At least one mega-star in the audience got caught in an awkward moment. During Kendrick Lamar's rather overblown version of Radioactive, several stars in the first few rows of the audience started dancing, among them, Taylor Swift, who performed a stiff-legged shuffle vaguely mindful of the Tin Man from The Wizard of Oz. Get this girl an oil can!


In addition to Daft Punk's seventies-loving Get Lucky segment, the other top live piece was the hyper-energetic show by rockers Imagine Dragon and rapper Kendrick Lamar. Neither won a trophy, but their strobe-lit, in-your-face mash-up of the former's anthemic Radioactive and the latter's  m.A.A.d City was seamless, inspired and its own reward.

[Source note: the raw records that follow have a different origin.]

-- pv_equiv track=rewrite | github.com/en0ndev/LeakLens | src/leaklens/detectors/context.py | _looks_secret_like_literal
-- ===== SOURCE A (Python) =====
-- def _looks_secret_like_literal(value: str) -> bool:
--     if len(value) < 16:
--         return False
--     if " " in value:
--         return False
--     has_upper = any(char.isupper() for char in value)
--     has_lower = any(char.islower() for char in value)
--     has_digit = any(char.isdigit() for char in value)
--     has_symbol = any(not char.isalnum() for char in value)
--     score = sum([has_upper, has_lower, has_digit, has_symbol])
--     return score >= 2
-- ===== SOURCE B (Python) =====
-- def _looks_secret_like_literal(value: str) -> bool:
--     if len(value) < 16 or " " in value:
--         return False
--     up = lo = di = sy = False
--     for char in value:
--         up = up or char.isupper()
--         lo = lo or char.islower()
--         di = di or char.isdigit()
--         sy = sy or not char.isalnum()
--         if up + lo + di + sy >= 2:
--             return True
--     return False
-- ===== Notes on version B (the rewrite author's own statement) =====
-- stated objective: alternative
-- what changed: Replaced four independent any()-scans plus a sum over the flag list by a single fused pass that maintains the four character-class flags and returns early as soon as two flags are set.
import Mathlib
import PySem

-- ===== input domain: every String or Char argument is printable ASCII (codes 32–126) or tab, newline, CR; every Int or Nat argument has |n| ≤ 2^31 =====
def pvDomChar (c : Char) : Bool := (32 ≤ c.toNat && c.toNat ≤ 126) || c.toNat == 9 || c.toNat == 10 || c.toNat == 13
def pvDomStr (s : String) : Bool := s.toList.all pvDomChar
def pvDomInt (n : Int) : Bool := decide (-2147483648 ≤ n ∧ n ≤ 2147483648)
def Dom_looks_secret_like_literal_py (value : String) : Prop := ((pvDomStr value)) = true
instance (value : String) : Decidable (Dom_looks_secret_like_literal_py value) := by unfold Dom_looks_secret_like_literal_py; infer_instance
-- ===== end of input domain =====

-- B fuses A's four any()-scans and flag sum into one pass over the characters
-- maintaining four flags, returning early once two flags are set (objective: alternative).


-- ===== PORT A =====
def looks_secret_like_literal_py (value : String) : Bool :=
  if PySem.Str.len value < 16 then false
  else if PySem.Str.isIn " " value then false
  else
    let has_upper := value.toList.any PySem.Chars.isupper
    let has_lower := value.toList.any PySem.Chars.islower
    let has_digit := value.toList.any PySem.Chars.isdigit
    let has_symbol := value.toList.any (fun c => ! PySem.Chars.isalnum c)
    let score : Int := [has_upper, has_lower, has_digit, has_symbol].foldl
      (fun acc b => acc + (if b then 1 else 0)) 0
    decide (2 ≤ score)

-- ===== PORT B =====
def pvAltLoop : List Char → Bool → Bool → Bool → Bool → Bool
  | [], _, _, _, _ => false
  | c :: cs, up, lo, di, sy =>
    let up := up || PySem.Chars.isupper c
    let lo := lo || PySem.Chars.islower c
    let di := di || PySem.Chars.isdigit c
    let sy := sy || ! PySem.Chars.isalnum c
    if 2 ≤ (if up then (1:Int) else 0) + (if lo then 1 else 0)
          + (if di then 1 else 0) + (if sy then 1 else 0) then true
    else pvAltLoop cs up lo di sy

def looks_secret_like_literal_py_alt (value : String) : Bool :=
  if PySem.Str.len value < 16 || PySem.Str.isIn " " value then false
  else pvAltLoop value.toList false false false false

-- ===== PRECONDITION & SPEC =====
def Spec_looks_secret_like_literal_py (value : String) (out : Bool) : Prop := out = looks_secret_like_literal_py_alt value
instance (value : String) (out : Bool) : Decidable (Spec_looks_secret_like_literal_py value out) := by unfold Spec_looks_secret_like_literal_py; infer_instance

-- ===== CLAIM (what is proved, stated in full; the proofs are below) =====
def Claim_equal_looks_secret_like_literal_py : Prop := ∀ (value : String), Dom_looks_secret_like_literal_py value → Spec_looks_secret_like_literal_py value (looks_secret_like_literal_py value)

-- ===== LEMMAS AND PROOFS =====

def pvCount (up lo di sy : Bool) : Int :=
  (if up then (1:Int) else 0) + (if lo then 1 else 0)
  + (if di then 1 else 0) + (if sy then 1 else 0)

-- loop invariant: with fewer than two flags set so far, the early-exit loop
-- decides whether the flags over the WHOLE remaining list reach count 2
theorem pvAltLoop_spec (l : List Char) (up lo di sy : Bool)
    (h : pvCount up lo di sy < 2) :
    pvAltLoop l up lo di sy =
      decide (2 ≤ pvCount (up || l.any PySem.Chars.isupper)
                    (lo || l.any PySem.Chars.islower)
                    (di || l.any PySem.Chars.isdigit)
                    (sy || l.any (fun c => ! PySem.Chars.isalnum c))) := by
  induction l generalizing up lo di sy with
  | nil =>
    simp only [pvAltLoop, List.any_nil, Bool.or_false]
    exact (decide_eq_false (by omega)).symm
  | cons c cs ih =>
    simp only [pvAltLoop, List.any_cons]
    by_cases h2 : 2 ≤ pvCount (up || PySem.Chars.isupper c) (lo || PySem.Chars.islower c)
        (di || PySem.Chars.isdigit c) (sy || ! PySem.Chars.isalnum c)
    · rw [if_pos (by simpa [pvCount] using h2)]
      refine (decide_eq_true ?_).symm
      revert h2
      unfold pvCount
      cases up <;> cases lo <;> cases di <;> cases sy <;>
        cases PySem.Chars.isupper c <;> cases PySem.Chars.islower c <;>
        cases PySem.Chars.isdigit c <;> cases (! PySem.Chars.isalnum c) <;>
        simp <;> omega
    · rw [if_neg (by simpa [pvCount] using h2)]
      rw [ih _ _ _ _ (by omega)]
      simp [Bool.or_assoc]

-- ===== VERDICT (by name: the statement is the Claim_ definition above) =====
theorem looks_secret_like_literal_py_spec : Claim_equal_looks_secret_like_literal_py := by
  intro value _
  unfold Spec_looks_secret_like_literal_py looks_secret_like_literal_py looks_secret_like_literal_py_alt
  by_cases hlen : PySem.Str.len value < 16
  · rw [if_pos hlen, if_pos (show (decide (PySem.Str.len value < 16) || PySem.Str.isIn " " value) = true by simp at hlen ⊢; exact Or.inl hlen)]
  · by_cases hsp : PySem.Str.isIn " " value = true
    · rw [if_neg hlen, if_pos hsp, if_pos (show (decide (PySem.Str.len value < 16) || PySem.Str.isIn " " value) = true by simp at hsp ⊢; exact Or.inr hsp)]
    · rw [if_neg hlen, if_neg hsp, if_neg (show ¬ ((decide (PySem.Str.len value < 16) || PySem.Str.isIn " " value) = true) by simp at hlen hsp ⊢; exact ⟨hlen, hsp⟩)]
      rw [pvAltLoop_spec _ _ _ _ _ (by simp [pvCount])]
      simp only [pvCount, List.foldl, Bool.false_or]
      cases value.toList.any PySem.Chars.isupper <;>
      cases value.toList.any PySem.Chars.islower <;>
      cases value.toList.any PySem.Chars.isdigit <;>
      cases value.toList.any (fun c => ! PySem.Chars.isalnum c) <;> decide
-- pv_equiv track=rewrite | github.com/mpaolodr/p_problems | gca-prac/attempt1.py | alternatingSort
-- ===== SOURCE A (Python) =====
-- def alternatingSort(a):
--
--     if len(a) <= 1:
--
--         return True
--
--     pointer_a = 0
--     pointer_b = len(a) - 1
--
--     new_arr = [0] * len(a)
--
--     pointer_c = 0
--
--     while pointer_c < len(new_arr) and pointer_a < pointer_b:
--
--         new_arr[pointer_c] = a[pointer_a]
--
--         pointer_a += 1
--         pointer_c += 1
--
--         new_arr[pointer_c] = a[pointer_b]
--
--         pointer_b -= 1
--         pointer_c += 1
--
--     if pointer_a == pointer_b:
--
--         new_arr[pointer_c] = a[pointer_b]
--
--     for i in range(len(new_arr) - 1):
--
--         if new_arr[i] >= new_arr[i + 1]:
--
--             return False
--
--     return True
-- ===== SOURCE B (Python) =====
-- def alternatingSort(a):
--     if len(a) <= 1:
--         return True
--     lo, hi = 1, len(a) - 1
--     prev = a[0]
--     while lo <= hi:
--         if prev >= a[hi]:
--             return False
--         prev = a[hi]
--         hi -= 1
--         if lo <= hi:
--             if prev >= a[lo]:
--                 return False
--             prev = a[lo]
--             lo += 1
--     return True
-- ===== Notes on version B (the rewrite author's own statement) =====
-- stated objective: faster
-- what changed: B drops A's preallocated interleaved buffer and second scanning pass entirely: a single fused two-pointer pass (lo from the front, hi from the back) keeps only the previous emitted value and returns False at the first non-increasing step.
import Mathlib
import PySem

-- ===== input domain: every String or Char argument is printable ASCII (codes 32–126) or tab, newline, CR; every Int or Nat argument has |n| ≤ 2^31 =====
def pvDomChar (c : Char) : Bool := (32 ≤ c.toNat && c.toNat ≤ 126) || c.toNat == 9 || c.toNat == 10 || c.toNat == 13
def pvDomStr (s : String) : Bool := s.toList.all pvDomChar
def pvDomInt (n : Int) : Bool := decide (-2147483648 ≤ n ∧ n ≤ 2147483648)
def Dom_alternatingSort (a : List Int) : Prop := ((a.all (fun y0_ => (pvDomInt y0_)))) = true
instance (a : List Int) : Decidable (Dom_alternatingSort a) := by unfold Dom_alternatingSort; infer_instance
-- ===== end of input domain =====

-- B replaces A's "preallocate an interleaved buffer, then scan it" with a single fused
-- two-pointer pass that keeps only the previous value (alternative decomposition; early exit).

-- ===== PORT A =====
-- the while loop: fills new_arr at pc, pc+1 with a[pa], a[pb]; returns final (arr, pa, pb, pc)
def loopA (a : List Int) (arr : List Int) (pa pb pc : Nat) : List Int × Nat × Nat × Nat :=
  if h : pc < arr.length ∧ pa < pb then
    loopA a ((arr.set pc (a.getD pa 0)).set (pc + 1) (a.getD pb 0)) (pa + 1) (pb - 1) (pc + 2)
  else (arr, pa, pb, pc)
termination_by pb - pa
decreasing_by omega

-- the loop followed by the 'if pointer_a == pointer_b' middle-element write
def buildA (a : List Int) (arr : List Int) (pa pb pc : Nat) : List Int :=
  match loopA a arr pa pb pc with
  | (arr', pa', pb', pc') => if pa' = pb' then arr'.set pc' (a.getD pb' 0) else arr'

def alternatingSort (a : List Int) : Bool :=
  if a.length ≤ 1 then true
  else
    let arr := buildA a (List.replicate a.length 0) 0 (a.length - 1) 0
    (List.range (arr.length - 1)).all (fun i => !decide (arr.getD i 0 ≥ arr.getD (i + 1) 0))

-- ===== PORT B =====
-- fused zig-zag check: prev is the previously emitted value, lo/hi the remaining window
def loopB (a : List Int) (lo hi : Nat) (prev : Int) : Bool :=
  if _h : lo ≤ hi then
    if prev ≥ a.getD hi 0 then false
    else if _h2 : lo ≤ hi - 1 then
      if a.getD hi 0 ≥ a.getD lo 0 then false
      else loopB a (lo + 1) (hi - 1) (a.getD lo 0)
    else true
  else true
termination_by hi + 1 - lo
decreasing_by omega

def alternatingSort_alt (a : List Int) : Bool :=
  if a.length ≤ 1 then true
  else loopB a 1 (a.length - 1) (a.getD 0 0)

-- ===== PRECONDITION & SPEC =====
def Spec_alternatingSort (a : List Int) (out : Bool) : Prop := out = alternatingSort_alt a
instance (a : List Int) (out : Bool) : Decidable (Spec_alternatingSort a out) := by unfold Spec_alternatingSort; infer_instance

-- ===== CLAIM (what is proved, stated in full; the proofs are below) =====
def Claim_equal_alternatingSort : Prop := ∀ (a : List Int), Dom_alternatingSort a → Spec_alternatingSort a (alternatingSort a)

-- ===== LEMMAS AND PROOFS =====

def zigZag : List Int → List Int
  | [] => []
  | x :: xs => x :: zigZag xs.reverse
termination_by l => l.length
decreasing_by simp

def chainLt : List Int → Bool
  | [] => true
  | [_] => true
  | x :: y :: l => (decide (x < y)) && chainLt (y :: l)

lemma zigZag_rev_concat (ys : List Int) (y : Int) :
    zigZag ((ys ++ [y]).reverse) = y :: zigZag ys := by
  simp [zigZag]

lemma seg_cons (a : List Int) (lo k : Nat) (h : lo < a.length) (hk : 1 ≤ k) :
    (a.drop lo).take k = a.getD lo 0 :: (a.drop (lo + 1)).take (k - 1) := by
  cases k with
  | zero => omega
  | succ m =>
    simp only [List.getD_eq_getElem _ _ h]
    rw [List.drop_eq_getElem_cons h, List.take_succ_cons]; norm_num

lemma seg_concat (a : List Int) (lo k : Nat) (h : lo + k ≤ a.length) (hk : 1 ≤ k) :
    (a.drop lo).take k = (a.drop lo).take (k - 1) ++ [a.getD (lo + k - 1) 0] := by
  cases k with
  | zero => omega
  | succ m =>
    rw [List.take_add_one]
    have hm : lo + m < a.length := by omega
    simp [List.getElem?_drop, List.getElem?_eq_getElem hm, List.getD]

lemma take_set_set (arr : List Int) (pc : Nat) (x y : Int) (h : pc + 1 < arr.length) :
    ((arr.set pc x).set (pc + 1) y).take (pc + 2) = arr.take pc ++ [x, y] := by
  have hl : (List.take pc arr).length = pc := by simp; omega
  apply List.ext_getElem
  · simp; omega
  · intro i h1 h2
    simp only [List.getElem_take, List.getElem_set]
    have : i < pc ∨ i = pc ∨ i = pc + 1 := by simp at h1; omega
    rcases this with hi | hi | hi
    · rw [if_neg (by omega), if_neg (by omega),
        List.getElem_append_left (by omega), List.getElem_take]
    · rw [if_neg (by omega), if_pos hi.symm,
        List.getElem_append_right (by omega)]
      simp [hl, hi]
    · rw [if_pos hi.symm, List.getElem_append_right (by omega)]
      simp [hl, hi]

lemma set_last (arr : List Int) (pc : Nat) (v : Int) (h : pc + 1 = arr.length) :
    arr.set pc v = arr.take pc ++ [v] := by
  rw [List.set_eq_take_cons_drop _ (by omega)]
  rw [List.drop_eq_nil_of_le (by omega)]

lemma buildA_spec (a : List Int) :
    ∀ k pa pb pc arr, pa + k = pb + 1 → pb < a.length → pc + k = arr.length →
      buildA a arr pa pb pc = arr.take pc ++ zigZag ((a.drop pa).take k) := by
  intro k
  induction k using Nat.strong_induction_on with
  | _ k ih =>
    intro pa pb pc arr h1 h2 h3
    match k, h1 with
    | 0, h1 =>
      unfold buildA
      rw [loopA, dif_neg (by omega)]
      simp only
      rw [if_neg (by omega)]
      simp [zigZag]
      omega
    | 1, h1 =>
      have hpa : pa = pb := by omega
      unfold buildA
      rw [loopA, dif_neg (by omega)]
      simp only
      rw [if_pos hpa]
      rw [set_last arr pc _ (by omega)]
      rw [seg_cons a pa 1 (by omega) (by omega)]
      simp [zigZag, hpa]
    | (m + 2), h1 =>
      have hpb : pa < pb := by omega
      have hpc : pc < arr.length := by omega
      have hstep : loopA a arr pa pb pc
          = loopA a ((arr.set pc (a.getD pa 0)).set (pc + 1) (a.getD pb 0)) (pa + 1) (pb - 1) (pc + 2) := by
        rw [loopA, dif_pos ⟨hpc, hpb⟩]
      have hb : buildA a arr pa pb pc
          = buildA a ((arr.set pc (a.getD pa 0)).set (pc + 1) (a.getD pb 0)) (pa + 1) (pb - 1) (pc + 2) := by
        unfold buildA
        rw [hstep]
      rw [hb, ih m (by omega) (pa + 1) (pb - 1) (pc + 2) _ (by omega) (by omega) (by simp; omega)]
      rw [take_set_set arr pc _ _ (by omega)]
      rw [seg_cons a pa (m + 2) (by omega) (by omega)]
      have h4 : (a.drop (pa + 1)).take (m + 2 - 1)
          = (a.drop (pa + 1)).take m ++ [a.getD pb 0] := by
        have := seg_concat a (pa + 1) (m + 1) (by omega) (by omega)
        have he : pa + 1 + (m + 1) - 1 = pb := by omega
        rw [he] at this
        simpa using this
      rw [h4]
      rw [show zigZag (a.getD pa 0 :: ((a.drop (pa+1)).take m ++ [a.getD pb 0]))
          = a.getD pa 0 :: zigZag (((a.drop (pa+1)).take m ++ [a.getD pb 0]).reverse) from by rw [zigZag]]
      rw [zigZag_rev_concat]
      simp

lemma loopB_spec (a : List Int) :
    ∀ k lo hi prev, 1 ≤ lo → lo + k = hi + 1 → hi < a.length →
      loopB a lo hi prev = chainLt (prev :: zigZag (((a.drop lo).take k).reverse)) := by
  intro k
  induction k using Nat.strong_induction_on with
  | _ k ih =>
    intro lo hi prev hlo h1 h2
    match k, h1 with
    | 0, h1 =>
      rw [loopB, dif_neg (by omega)]
      simp [zigZag, chainLt]
    | 1, h1 =>
      have hlh : lo = hi := by omega
      rw [loopB, dif_pos (by omega)]
      rw [seg_cons a lo 1 (by omega) (by omega)]
      subst hlh
      by_cases hc : prev ≥ a.getD lo 0
      · rw [if_pos hc]
        simp [zigZag, chainLt] at hc ⊢
        omega
      · rw [if_neg hc, dif_neg (by omega)]
        simp [zigZag, chainLt] at hc ⊢
        omega
    | (m + 2), h1 =>
      rw [seg_cons a lo (m + 2) (by omega) (by omega)]
      have h4 : (a.drop (lo + 1)).take (m + 2 - 1)
          = (a.drop (lo + 1)).take m ++ [a.getD hi 0] := by
        have := seg_concat a (lo + 1) (m + 1) (by omega) (by omega)
        have he : lo + 1 + (m + 1) - 1 = hi := by omega
        rw [he] at this
        simpa using this
      rw [h4]
      have hz : zigZag ((a.getD lo 0 :: ((a.drop (lo+1)).take m ++ [a.getD hi 0])).reverse)
          = a.getD hi 0 :: a.getD lo 0 :: zigZag (((a.drop (lo+1)).take m).reverse) := by
        simp [zigZag]
      rw [hz]
      rw [loopB, dif_pos (by omega)]
      by_cases hc1 : prev ≥ a.getD hi 0
      · rw [if_pos hc1]
        simp [chainLt] at hc1 ⊢
        omega
      · rw [if_neg hc1, dif_pos (by omega)]
        by_cases hc2 : a.getD hi 0 ≥ a.getD lo 0
        · rw [if_pos hc2]
          simp [chainLt] at hc1 hc2 ⊢
          omega
        · rw [if_neg hc2]
          rw [ih m (by omega) (lo + 1) (hi - 1) _ (by omega) (by omega) (by omega)]
          simp [chainLt] at hc1 hc2 ⊢
          rw [decide_eq_true hc1, decide_eq_true hc2]
          simp

lemma chainLt_iff (l : List Int) :
    chainLt l = true ↔ ∀ i, i + 1 < l.length → l.getD i 0 < l.getD (i + 1) 0 := by
  induction l with
  | nil => simp [chainLt]
  | cons x xs ih =>
    cases xs with
    | nil => simp [chainLt]
    | cons y ys =>
      rw [chainLt]
      simp only [Bool.and_eq_true, decide_eq_true_eq, ih]
      constructor
      · rintro ⟨hxy, h⟩ i hi
        cases i with
        | zero => simpa using hxy
        | succ j => simpa using h j (by simpa using hi)
      · intro h
        refine ⟨by simpa using h 0 (by simp), fun i hi => ?_⟩
        simpa using h (i + 1) (by simpa using hi)

lemma scan_eq_chainLt (l : List Int) :
    ((List.range (l.length - 1)).all (fun i => !decide (l.getD i 0 ≥ l.getD (i + 1) 0))) = chainLt l := by
  rw [Bool.eq_iff_iff, chainLt_iff]
  simp only [List.all_eq_true, List.mem_range, Bool.not_eq_eq_eq_not, Bool.not_true,
    decide_eq_false_iff_not, not_le]
  constructor
  · intro h i hi; exact h i (by omega)
  · intro h i hi; exact h i (by omega)

-- ===== VERDICT (by name: the statement is the Claim_ definition above) =====
theorem alternatingSort_spec : Claim_equal_alternatingSort := by
  intro a _dom
  unfold Spec_alternatingSort alternatingSort alternatingSort_alt
  by_cases h : a.length ≤ 1
  · simp [h]
  · rw [if_neg h, if_neg h]
    rw [buildA_spec a a.length 0 (a.length - 1) 0 (List.replicate a.length 0)
      (by omega) (by omega) (by simp)]
    rw [loopB_spec a (a.length - 1) 1 (a.length - 1) (a.getD 0 0) (by omega) (by omega) (by omega)]
    simp only [List.take_zero, List.nil_append, List.drop_zero, List.take_length]
    rw [scan_eq_chainLt]
    congr 1
    cases a with
    | nil => simp at h
    | cons x xs =>
      rw [zigZag]
      simp [List.take_of_length_le]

The much ballyhooed on-stage marriage of 34 (or 33) straight and gay couples – apparently officiated by Queen Latifah, whose title was thought to be ceremonial – was the sweeping moment it was expected to be, although the appearance by a Colonel Sanders-suited and frozen-faced Madonna added nothing to the occasion. The segment was set to Macklemore & Ryan Lewis's Same Love, a gay-rights single featuring an empowering rap from Macklemore and a hook sung powerfully by Mary Lambert.


For her live performance, the pop singer Katy Perry chose to sing the moody hip-hop influenced track Dark Horse instead of her hit anthem Roar. The number was heavily choreographed, involving a giant see-through sphere, scary trees, a War Horse-styled puppeted beast and broomstick pole-dancing. The over-the-top spot no doubt scared her pint-sized fan base, while bewildering most everyone else. She failed to win an award.


Robin Thicke joined veteran horn-rock outfit Chicago for a medley of Does Anybody Really Know What Time It IsSaturday in the Park and Thicke's controversial smash summer single Blurred Lines. No twerks, and no sparks. Earnest keyboard ballads – Grammy got their money's worth on the piano rental – included over-serious emoting from Hunter Hayes and John Legend. Taylor Swift was equally solemn, but her fierce, hair-tossing rendition of the break-up ballad All Too Well was strongly presented.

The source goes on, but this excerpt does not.